WHAT TO WORK ON:
Please restate, word for word, the lines below that begin at the one with "-- cut = -1; for" and end at the one with "pos ≤ (text.toList.length : Int)". Leave out all other lines.

── DATA EXTRACT ──

-- pv_equiv track=rewrite | github.com/DCP-arca/NAI-Tag-Viewer | prompt_converter.py | count_before
-- ===== SOURCE A (Python) =====
-- def count_before(text, pos, target, stopper):
--     """
--     Count occurrences of target character to the left of pos,
--     stopping at stopper character
--     """
--     count = 0
--     i = pos - 1
--     while i >= 0:
--         if text[i] == stopper:
--             break
--         if text[i] == target:
--             count += 1
--         i -= 1
--     return count
-- ===== SOURCE B (Python) =====
-- def count_before(text, pos, target, stopper):
--     """Count occurrences of target character to the left of pos, stopping at stopper."""
--     if pos <= 0:
--         return 0
--     prefix = text[:pos]
--     cut = -1
--     for i, c in enumerate(prefix):
--         if c == stopper:
--             cut = i
--     return sum(1 for c in prefix[cut + 1:] if c == target)
-- ===== Notes on version B (the rewrite author's own statement) =====
-- stated objective: simpler
-- what changed: Replaces A's backward index loop with break by a forward pass recording the last stopper position and a count over the slice after it.
import Mathlib
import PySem

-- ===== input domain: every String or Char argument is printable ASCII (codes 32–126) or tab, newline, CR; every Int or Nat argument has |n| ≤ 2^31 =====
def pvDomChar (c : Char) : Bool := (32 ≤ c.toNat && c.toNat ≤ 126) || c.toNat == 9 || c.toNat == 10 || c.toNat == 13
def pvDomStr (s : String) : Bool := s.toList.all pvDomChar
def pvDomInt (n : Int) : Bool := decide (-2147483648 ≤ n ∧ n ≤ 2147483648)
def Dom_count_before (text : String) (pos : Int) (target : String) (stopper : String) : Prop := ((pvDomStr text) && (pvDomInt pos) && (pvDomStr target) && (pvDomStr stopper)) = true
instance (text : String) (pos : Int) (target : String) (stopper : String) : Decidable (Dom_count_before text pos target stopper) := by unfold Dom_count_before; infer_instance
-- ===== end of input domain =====

-- B replaces A's backward scan-with-break by a forward pass locating the last stopper plus a count
-- over the remaining segment (objective: simpler). Return-value equivalence only; no mutation.

-- ===== PORT A =====
-- while i >= 0: …  (Python's text[i] == stopper with text[i] a 1-char string is exactly
-- stopper.toList = [c]; pyGet? none = IndexError, excluded by Pre_; dummy value there)
def countALoop (cs : List Char) (target stopper : String) (i : Int) (count : Int) : Int :=
  if i < 0 then count
  else
    match PySem.List.pyGet? cs i with
    | none => count  -- Python raises IndexError here; Pre_count_before excludes these inputs
    | some c =>
      if stopper.toList = [c] then count
      else countALoop cs target stopper (i - 1) (if target.toList = [c] then count + 1 else count)
termination_by (i + 1).toNat
decreasing_by simp at *; omega

def count_before (text : String) (pos : Int) (target : String) (stopper : String) : Int :=
  countALoop text.toList target stopper (pos - 1) 0

-- ===== PORT B =====
-- cut = -1; for i, c in enumerate(pre): if c == stopper: cut = i
def cutOf (stopper : String) (pre : List Char) : Int :=
  (PySem.List.enumerate pre 0).foldl
    (fun acc p => if stopper.toList = [p.2] then p.1 else acc) (-1)

def count_before_alt (text : String) (pos : Int) (target : String) (stopper : String) : Int :=
  if pos ≤ 0 then 0
  else
    let pre := text.toList.take pos.toNat        -- text[:pos], pos > 0: slice clamps like take
    let cut := cutOf stopper pre
    -- sum(1 for c in pre[cut+1:] if c == target)
    (((pre.drop (cut + 1).toNat).filter (fun c => decide (target.toList = [c]))).length : Int)

-- ===== PRECONDITION & SPEC =====
-- A raises IndexError as soon as i = pos - 1 reaches past the end, i.e. whenever pos > len(text).
def Pre_count_before (text : String) (pos : Int) (target : String) (stopper : String) : Prop :=
  pos ≤ (text.toList.length : Int)
instance (text : String) (pos : Int) (target : String) (stopper : String) : Decidable (Pre_count_before text pos target stopper) := by unfold Pre_count_before; infer_instance

def pvWitness_count_before : String × Int × String × String := ("ab,ab", 4, "a", ",")

def Spec_count_before (text : String) (pos : Int) (target : String) (stopper : String) (out : Int) : Prop := out = count_before_alt text pos target stopper
instance (text : String) (pos : Int) (target : String) (stopper : String) (out : Int) : Decidable (Spec_count_before text pos target stopper out) := by unfold Spec_count_before; infer_instance

-- ===== CLAIM (what is proved, stated in full; the proofs are below) =====
def Claim_equal_count_before : Prop := ∀ (text : String) (pos : Int) (target : String) (stopper : String), Dom_count_before text pos target stopper → Pre_count_before text pos target stopper → Spec_count_before text pos target stopper (count_before text pos target stopper)

-- ===== LEMMAS AND PROOFS =====

-- Reference: count of target in a reversed pre, up to the first stopper.
def refCount (target stopper : String) : List Char → Int
  | [] => 0
  | c :: rest =>
    if stopper.toList = [c] then 0
    else (if target.toList = [c] then 1 else 0) + refCount target stopper rest

theorem countALoop_eq (cs : List Char) (target stopper : String) :
    ∀ (n : Nat), n ≤ cs.length → ∀ (count : Int),
      countALoop cs target stopper ((n : Int) - 1) count
        = count + refCount target stopper ((cs.take n).reverse) := by
  intro n
  induction n with
  | zero => intro _ count; rw [countALoop]; simp [refCount]
  | succ m ih =>
    intro hle count
    have hm : m < cs.length := by omega
    rw [countALoop]
    have hi : ¬ ((m + 1 : Nat) : Int) - 1 < 0 := by push_cast; omega
    simp only [hi, if_false]
    have hget : PySem.List.pyGet? cs (((m + 1 : Nat) : Int) - 1) = some cs[m] := by
      have : ((m + 1 : Nat) : Int) - 1 = (m : Int) := by push_cast; ring
      rw [this, PySem.List.pyGet?_natCast]
      simp [hm]
    rw [hget]
    have htake : cs.take (m + 1) = cs.take m ++ [cs[m]] := by
      rw [List.take_succ]; simp [hm]
    rw [htake, List.reverse_append]
    simp only [List.reverse_singleton, List.singleton_append, refCount]
    by_cases hs : stopper.toList = [cs[m]]
    · simp [hs]
    · simp only [hs, if_false]
      have : ((m + 1 : Nat) : Int) - 1 - 1 = (m : Int) - 1 := by push_cast; ring
      rw [this, ih (by omega)]
      by_cases ht : target.toList = [cs[m]] <;> simp [ht] <;> ring

theorem cutOf_nil (stopper : String) : cutOf stopper [] = -1 := rfl

theorem cutOf_append (stopper : String) (pre : List Char) (c : Char) :
    cutOf stopper (pre ++ [c])
      = if stopper.toList = [c] then (pre.length : Int) else cutOf stopper pre := by
  unfold cutOf
  rw [PySem.List.enumerate_append, List.foldl_append]
  simp [PySem.List.enumerate]

theorem cutOf_bounds (stopper : String) (pre : List Char) :
    -1 ≤ cutOf stopper pre ∧ cutOf stopper pre < (pre.length : Int) := by
  induction pre using List.reverseRecOn with
  | nil => simp [cutOf_nil]
  | append_singleton pre c ih =>
    rw [cutOf_append]
    by_cases hs : stopper.toList = [c] <;> simp [hs] <;> omega

-- B's body on a pre equals refCount on its reverse.
theorem alt_body_eq (target stopper : String) (pre : List Char) :
    (((pre.drop (cutOf stopper pre + 1).toNat).filter
        (fun c => decide (target.toList = [c]))).length : Int)
      = refCount target stopper pre.reverse := by
  induction pre using List.reverseRecOn with
  | nil => simp [cutOf_nil, refCount]
  | append_singleton pre c ih =>
    rw [cutOf_append, List.reverse_append]
    simp only [List.reverse_singleton, List.singleton_append, refCount]
    by_cases hs : stopper.toList = [c]
    · simp only [hs, if_true]
      have : ((pre.length : Int) + 1).toNat = pre.length + 1 := by omega
      rw [this]
      simp
    · simp only [hs, if_false]
      obtain ⟨h1, h2⟩ := cutOf_bounds stopper pre
      have hle : (cutOf stopper pre + 1).toNat ≤ pre.length := by omega
      rw [List.drop_append_of_le_length hle, List.filter_append]
      simp only [List.length_append]
      by_cases ht : target.toList = [c] <;> simp [ht, ← ih] <;> push_cast <;> ring

theorem count_before_spec : Claim_equal_count_before := by
  intro text pos target stopper _ hpre
  unfold Spec_count_before count_before count_before_alt
  by_cases hp : pos ≤ 0
  · have : pos - 1 < 0 := by omega
    rw [countALoop]
    simp [this, hp]
  · simp only [hp, if_false]
    have hn : pos.toNat ≤ text.toList.length := by
      unfold Pre_count_before at hpre; omega
    have hcast : ((pos.toNat : Int)) - 1 = pos - 1 := by omega
    rw [← hcast, countALoop_eq text.toList target stopper pos.toNat hn 0,
        alt_body_eq target stopper (text.toList.take pos.toNat)]
    ring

───

RESULT OF THIS TASK:
-- cut = -1; for i, c in enumerate(pre): if c == stopper: cut = i
def cutOf (stopper : String) (pre : List Char) : Int :=
  (PySem.List.enumerate pre 0).foldl
    (fun acc p => if stopper.toList = [p.2] then p.1 else acc) (-1)

def count_before_alt (text : String) (pos : Int) (target : String) (stopper : String) : Int :=
  if pos ≤ 0 then 0
  else
    let pre := text.toList.take pos.toNat        -- text[:pos], pos > 0: slice clamps like take
    let cut := cutOf stopper pre
    -- sum(1 for c in pre[cut+1:] if c == target)
    (((pre.drop (cut + 1).toNat).filter (fun c => decide (target.toList = [c]))).length : Int)

-- ===== PRECONDITION & SPEC =====
-- A raises IndexError as soon as i = pos - 1 reaches past the end, i.e. whenever pos > len(text).
def Pre_count_before (text : String) (pos : Int) (target : String) (stopper : String) : Prop :=
  pos ≤ (text.toList.length : Int)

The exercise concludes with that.